**WORK REQUIRED:**
From the data, copy out every line in which the word "divides" appears.

'''

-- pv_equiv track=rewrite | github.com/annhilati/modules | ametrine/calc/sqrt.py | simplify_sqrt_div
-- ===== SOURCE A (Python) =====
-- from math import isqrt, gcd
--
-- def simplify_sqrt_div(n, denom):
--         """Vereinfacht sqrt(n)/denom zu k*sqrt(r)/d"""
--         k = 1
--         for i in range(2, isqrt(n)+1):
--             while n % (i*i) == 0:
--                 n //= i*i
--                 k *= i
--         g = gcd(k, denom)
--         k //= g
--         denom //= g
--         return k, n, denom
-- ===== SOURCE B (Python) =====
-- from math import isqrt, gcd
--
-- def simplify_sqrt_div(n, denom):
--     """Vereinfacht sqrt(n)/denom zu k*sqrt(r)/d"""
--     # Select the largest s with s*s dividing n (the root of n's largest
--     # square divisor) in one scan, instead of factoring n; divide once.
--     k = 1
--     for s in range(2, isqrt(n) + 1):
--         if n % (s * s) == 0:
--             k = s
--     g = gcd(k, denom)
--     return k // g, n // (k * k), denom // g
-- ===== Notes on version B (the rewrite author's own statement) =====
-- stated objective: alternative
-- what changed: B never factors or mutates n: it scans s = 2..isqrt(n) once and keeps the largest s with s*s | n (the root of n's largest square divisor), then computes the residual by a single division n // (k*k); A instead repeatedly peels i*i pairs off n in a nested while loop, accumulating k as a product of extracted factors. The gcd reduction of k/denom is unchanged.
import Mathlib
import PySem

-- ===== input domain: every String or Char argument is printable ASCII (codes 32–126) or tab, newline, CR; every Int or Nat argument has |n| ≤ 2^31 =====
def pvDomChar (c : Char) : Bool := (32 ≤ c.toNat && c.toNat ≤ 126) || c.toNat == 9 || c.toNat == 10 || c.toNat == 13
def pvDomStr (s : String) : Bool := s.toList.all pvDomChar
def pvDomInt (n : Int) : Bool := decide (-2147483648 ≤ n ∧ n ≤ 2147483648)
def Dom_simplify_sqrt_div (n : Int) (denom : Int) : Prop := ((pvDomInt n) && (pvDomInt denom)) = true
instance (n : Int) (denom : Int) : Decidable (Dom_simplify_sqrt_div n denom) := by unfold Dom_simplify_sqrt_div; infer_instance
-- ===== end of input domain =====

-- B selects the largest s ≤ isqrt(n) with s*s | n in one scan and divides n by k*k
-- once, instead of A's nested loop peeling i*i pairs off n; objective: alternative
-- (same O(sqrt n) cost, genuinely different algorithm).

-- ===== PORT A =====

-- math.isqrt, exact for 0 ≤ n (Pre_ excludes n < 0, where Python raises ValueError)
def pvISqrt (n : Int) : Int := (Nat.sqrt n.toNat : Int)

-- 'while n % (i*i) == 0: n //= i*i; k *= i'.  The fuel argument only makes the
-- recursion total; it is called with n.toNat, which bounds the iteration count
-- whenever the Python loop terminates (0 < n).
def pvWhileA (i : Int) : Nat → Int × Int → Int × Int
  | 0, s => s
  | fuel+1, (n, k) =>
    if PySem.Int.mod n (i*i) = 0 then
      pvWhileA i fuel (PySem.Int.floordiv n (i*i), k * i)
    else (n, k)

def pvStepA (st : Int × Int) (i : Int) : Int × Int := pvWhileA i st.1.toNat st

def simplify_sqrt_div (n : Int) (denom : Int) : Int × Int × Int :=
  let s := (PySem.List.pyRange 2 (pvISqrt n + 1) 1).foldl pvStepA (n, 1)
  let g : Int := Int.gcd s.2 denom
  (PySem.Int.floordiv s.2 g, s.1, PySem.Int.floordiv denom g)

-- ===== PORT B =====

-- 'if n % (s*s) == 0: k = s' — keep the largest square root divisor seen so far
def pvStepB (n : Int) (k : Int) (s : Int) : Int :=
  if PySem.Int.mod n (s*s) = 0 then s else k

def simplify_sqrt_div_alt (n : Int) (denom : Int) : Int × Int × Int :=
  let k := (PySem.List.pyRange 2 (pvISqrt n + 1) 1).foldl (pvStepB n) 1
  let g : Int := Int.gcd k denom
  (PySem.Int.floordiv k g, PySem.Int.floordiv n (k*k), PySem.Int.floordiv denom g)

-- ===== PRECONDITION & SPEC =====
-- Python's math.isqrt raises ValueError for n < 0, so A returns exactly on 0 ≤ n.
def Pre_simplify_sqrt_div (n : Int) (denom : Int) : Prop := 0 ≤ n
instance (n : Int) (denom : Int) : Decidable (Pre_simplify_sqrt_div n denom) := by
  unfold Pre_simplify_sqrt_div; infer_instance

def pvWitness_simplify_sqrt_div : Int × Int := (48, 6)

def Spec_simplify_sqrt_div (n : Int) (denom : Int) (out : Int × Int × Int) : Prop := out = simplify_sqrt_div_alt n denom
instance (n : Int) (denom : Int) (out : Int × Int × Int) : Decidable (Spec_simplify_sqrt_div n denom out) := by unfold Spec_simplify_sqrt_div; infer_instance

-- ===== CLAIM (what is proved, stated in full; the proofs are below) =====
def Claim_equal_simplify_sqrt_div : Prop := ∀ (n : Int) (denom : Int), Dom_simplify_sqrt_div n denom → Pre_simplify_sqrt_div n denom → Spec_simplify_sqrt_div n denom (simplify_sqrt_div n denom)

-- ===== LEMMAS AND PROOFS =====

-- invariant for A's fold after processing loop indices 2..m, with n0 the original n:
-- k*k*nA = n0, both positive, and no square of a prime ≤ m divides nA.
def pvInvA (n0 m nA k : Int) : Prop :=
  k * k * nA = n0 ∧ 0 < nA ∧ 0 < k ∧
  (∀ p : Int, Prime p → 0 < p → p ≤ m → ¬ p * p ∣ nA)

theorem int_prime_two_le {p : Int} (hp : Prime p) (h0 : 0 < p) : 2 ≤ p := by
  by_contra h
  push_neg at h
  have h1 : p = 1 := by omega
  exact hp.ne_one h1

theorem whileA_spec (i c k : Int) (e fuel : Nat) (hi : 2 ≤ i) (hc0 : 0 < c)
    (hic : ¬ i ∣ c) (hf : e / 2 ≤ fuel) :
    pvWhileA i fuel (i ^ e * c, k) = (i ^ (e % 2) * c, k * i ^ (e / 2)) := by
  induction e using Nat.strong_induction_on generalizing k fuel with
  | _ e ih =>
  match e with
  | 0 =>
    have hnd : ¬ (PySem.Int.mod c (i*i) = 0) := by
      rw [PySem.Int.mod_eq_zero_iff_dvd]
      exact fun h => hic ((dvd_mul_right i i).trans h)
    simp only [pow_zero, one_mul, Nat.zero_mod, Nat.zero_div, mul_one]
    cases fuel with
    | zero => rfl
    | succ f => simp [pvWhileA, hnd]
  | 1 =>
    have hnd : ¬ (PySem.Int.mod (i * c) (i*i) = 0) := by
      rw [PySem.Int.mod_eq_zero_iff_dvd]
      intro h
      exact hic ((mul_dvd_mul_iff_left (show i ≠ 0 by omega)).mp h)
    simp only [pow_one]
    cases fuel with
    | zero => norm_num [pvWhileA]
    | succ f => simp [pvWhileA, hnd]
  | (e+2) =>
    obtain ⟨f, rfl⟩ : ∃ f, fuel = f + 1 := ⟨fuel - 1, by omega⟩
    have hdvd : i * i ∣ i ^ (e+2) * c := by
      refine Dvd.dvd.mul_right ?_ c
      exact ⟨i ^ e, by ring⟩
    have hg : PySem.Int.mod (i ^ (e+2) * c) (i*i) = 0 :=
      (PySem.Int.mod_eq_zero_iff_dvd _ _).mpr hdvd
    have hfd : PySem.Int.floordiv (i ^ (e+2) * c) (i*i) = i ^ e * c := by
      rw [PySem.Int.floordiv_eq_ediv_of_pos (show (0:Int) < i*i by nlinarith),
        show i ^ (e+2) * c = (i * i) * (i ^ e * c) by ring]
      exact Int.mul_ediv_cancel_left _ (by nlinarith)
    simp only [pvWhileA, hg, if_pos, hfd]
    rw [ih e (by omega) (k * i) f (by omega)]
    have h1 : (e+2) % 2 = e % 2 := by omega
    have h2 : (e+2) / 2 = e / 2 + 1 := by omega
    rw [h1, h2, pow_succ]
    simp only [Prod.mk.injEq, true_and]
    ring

'''

**EXERCISE RESPONSE:**
-- B selects the largest s ≤ isqrt(n) with s*s | n in one scan and divides n by k*k
-- k*k*nA = n0, both positive, and no square of a prime ≤ m divides nA.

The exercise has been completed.